What is your 9V load? What are you trying to power? That is a starting point.
As you have a good 12V supply to start with, it will be quite easy to supply the 9V from it.
The current capacity of the 12V supply only needs to be equal or greater that the 9V load's current.
Just think of a car battery. It is capable of supplying quite a high current, for example, starting the car, but that does not mean it forces that current into a small load. The loads only draw the current they require.
So, if you need 9V at 500mA, just get a regulator, and there are many options.
I quite like these...

Some are adjustable and some fixed. Get an adjustable one, set it to 9V BEFORE connecting to the load!
As long as the reg can supply the current required, that is ok. These boards can supply 3Amps, but as mentioned before, your load will only the the current it requires, so it will only draw 500ma at the 9V output if that is all it needs.
You could make your own regulator if you want, but a plain resistor divider is a no-no.
This forum site has some good tutorials under the "EDUCATION" tab, and I like this one...
http://www.learnabout-electronics.org/
Have a read up on things.

 

Have a look at this one...
https://www.ebay.com.au/itm/5V-3A-D...ge-Regulator-Integrated-Circuits/223211785373
It has solder tabs for voltage selection.

 

http://tinyurl.com/yytwxw4n

• in above simulation there is 100:300Ω voltage divider
• 200Ω is a randomly set Load resistance for assumed 9V circuitry
• 800Ω is a randomly set Load resistance for assumed 12V circuitry
• (there will be a voltage drop and at 12V primary voltage source but it is negligible in common cases ... so we ignored it here)
• there are 2 switches below each "9V" and 12V node to toggle the 200 & 800 Ohm loads ON or OFF

! there is still a chance , if you used 10kΩ:30kΩ divider , that your 9V load did not got any significant current to be turned on ... and it's actually not blown ?

 

! there is still a chance , if you used 10kΩ:30kΩ divider , that your 9V load did not got any significant current to be turned on ... and it's actually not blown ?

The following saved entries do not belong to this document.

-- pv_equiv track=rewrite | github.com/InsufficientLove/lmy-Digitalhuman | MuseTalkEngine/gpu_config.py | get_optimal_batch_size
-- ===== SOURCE A (Python) =====
-- GPU_MEMORY_CONFIG = {
--     # 批次大小配置
--     'batch_size': {
--         'default': 8,  # 默认批次大小（48GB单卡建议）
--         'min': 1,      # 最小批次大小
--         'max': 12,     # 最大批次大小
--     },
--
--     # 内存管理
--     'memory_fraction': 0.9,  # 每个GPU使用的最大内存比例（48GB 预留10%）
--     'max_split_size_mb': 256,  # PyTorch内存分配块大小
--
--     # 并发控制
--     'max_concurrent_batches_per_gpu': 2,  # 单卡并发批次
--
--     # 内存清理
--     'aggressive_cleanup': True,  # 激进的内存清理模式
--     'cleanup_interval': 2,  # 每处理2个批次后强制清理内存
-- }
--
-- def get_optimal_batch_size(gpu_memory_gb=24):
--     """根据GPU内存动态计算最优批次大小"""
--     # 基于GPU内存的批次大小推荐
--     memory_to_batch = {
--         8: 2,    # 8GB GPU
--         12: 3,   # 12GB GPU
--         16: 4,   # 16GB GPU
--         24: 4,   # 24GB GPU (保守设置)
--         32: 6,   # 32GB GPU
--         40: 8,   # 40GB GPU
--         48: 10,  # 48GB GPU
--     }
--
--     # 找到最接近的内存配置
--     for mem, batch in sorted(memory_to_batch.items()):
--         if gpu_memory_gb <= mem:
--             return batch
--
--     return GPU_MEMORY_CONFIG['batch_size']['default']
-- ===== SOURCE B (Python) =====
-- # Binary search over parallel sorted threshold/batch lists instead of a linear scan.
-- _MEMORY_TO_BATCH = {8: 2, 12: 3, 16: 4, 24: 4, 32: 6, 40: 8, 48: 10}
-- _THRESHOLDS = [m for m, _ in sorted(_MEMORY_TO_BATCH.items())]
-- _BATCHES = [b for _, b in sorted(_MEMORY_TO_BATCH.items())]
--
-- def get_optimal_batch_size(gpu_memory_gb=24):
--     # hand-written bisect_left: first index with _THRESHOLDS[i] >= gpu_memory_gb
--     lo, hi = 0, len(_THRESHOLDS)
--     while lo < hi:
--         mid = (lo + hi) // 2
--         if _THRESHOLDS[mid] < gpu_memory_gb:
--             lo = mid + 1
--         else:
--             hi = mid
--     return _BATCHES[lo] if lo < len(_THRESHOLDS) else 8
-- ===== Notes on version B (the rewrite author's own statement) =====
-- stated objective: alternative
-- what changed: Replaces the linear first-match scan over the sorted dict with a binary search (hand-written bisect_left) over two parallel sorted lists of thresholds and batch sizes, falling back to the configured default past the last threshold.
import Mathlib
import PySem

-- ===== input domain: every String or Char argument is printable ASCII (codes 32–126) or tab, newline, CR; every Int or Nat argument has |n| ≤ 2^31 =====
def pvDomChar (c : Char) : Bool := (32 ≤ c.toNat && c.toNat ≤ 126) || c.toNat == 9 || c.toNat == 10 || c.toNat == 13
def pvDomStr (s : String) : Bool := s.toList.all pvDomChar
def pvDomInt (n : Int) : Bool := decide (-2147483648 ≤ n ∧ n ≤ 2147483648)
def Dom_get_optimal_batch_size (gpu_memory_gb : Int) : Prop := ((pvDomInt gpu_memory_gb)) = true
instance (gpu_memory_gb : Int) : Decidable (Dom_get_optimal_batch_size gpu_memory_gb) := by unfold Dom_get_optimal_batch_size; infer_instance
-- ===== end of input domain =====

-- B replaces A's linear first-match scan with a binary search (bisect_left) over parallel sorted lists (objective: alternative).

-- ===== PORT A =====
-- loop over sorted(memory_to_batch.items()); first mem with gpu_memory_gb <= mem returns its batch, else default 8
def pvScanA (gpu_memory_gb : Int) : List (Int × Int) → Int
  | [] => 8
  | (mem, batch) :: rest => if gpu_memory_gb ≤ mem then batch else pvScanA gpu_memory_gb rest

def get_optimal_batch_size (gpu_memory_gb : Int) : Int :=
  pvScanA gpu_memory_gb [(8, 2), (12, 3), (16, 4), (24, 4), (32, 6), (40, 8), (48, 10)]

-- ===== PORT B =====
def pvThresholds : List Int := [8, 12, 16, 24, 32, 40, 48]
def pvBatches : List Int := [2, 3, 4, 4, 6, 8, 10]

-- hand-written bisect_left loop: while lo < hi, mid = (lo+hi)//2, …
def pvBisectB (gpu_memory_gb : Int) (lo hi : Nat) : Nat :=
  if h : lo < hi then
    let mid := (lo + hi) / 2
    if pvThresholds.getD mid 0 < gpu_memory_gb then
      pvBisectB gpu_memory_gb (mid + 1) hi
    else
      pvBisectB gpu_memory_gb lo mid
  else lo
termination_by hi - lo
decreasing_by all_goals omega

def get_optimal_batch_size_alt (gpu_memory_gb : Int) : Int :=
  let lo := pvBisectB gpu_memory_gb 0 pvThresholds.length
  if lo < pvThresholds.length then pvBatches.getD lo 0 else 8

-- ===== PRECONDITION & SPEC =====
def Spec_get_optimal_batch_size (gpu_memory_gb : Int) (out : Int) : Prop := out = get_optimal_batch_size_alt gpu_memory_gb
instance (gpu_memory_gb : Int) (out : Int) : Decidable (Spec_get_optimal_batch_size gpu_memory_gb out) := by unfold Spec_get_optimal_batch_size; infer_instance

-- ===== CLAIM (what is proved, stated in full; the proofs are below) =====
def Claim_equal_get_optimal_batch_size : Prop := ∀ (gpu_memory_gb : Int), Dom_get_optimal_batch_size gpu_memory_gb → Spec_get_optimal_batch_size gpu_memory_gb (get_optimal_batch_size gpu_memory_gb)

-- ===== LEMMAS AND PROOFS =====

-- ===== VERDICT (by name: the statement is the Claim_ definition above) =====
theorem get_optimal_batch_size_spec : Claim_equal_get_optimal_batch_size := by
  intro g _
  unfold Spec_get_optimal_batch_size get_optimal_batch_size get_optimal_batch_size_alt
  simp [pvScanA, pvBisectB, pvThresholds, pvBatches]
  split_ifs <;> (try norm_num) <;> omega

@ci139 I plugged the previous supply back in and although the Power LED came on, there is no life from the circuit.
I have ordered a Buck converter as suggested previously and I'll see what happens.

This has been a confusing thread - I am primarily building a Mechanical project and using all of my electronic nous (and a proportion of other peoples). A number of people in this thread say it's not possible and a number of people suggest ways that it is possible.

Kevin

 

my grandpa was electrician , my uncle was freezers service engineer/electrician (i spend most of my childhood summers with) -- is where my interest to the field ...
? call your friends find someone to assist you , the internet is actually the slowest way to get things done (i often forget i have loads of science books with answers lying around allover the appartment -- so insted of 20s lookup i find myself googling some trivia for 20minutes )

 

@ci139 A number of people in this thread say it's not possible and a number of people suggest ways that it is possible.
Kevin

Making a voltage divider is possible yes and it has many uses. Its not much of usable power supply for any type of load tho.
I suggest you do some research on what they are and what limits they have. The thread might not seem so confusing then.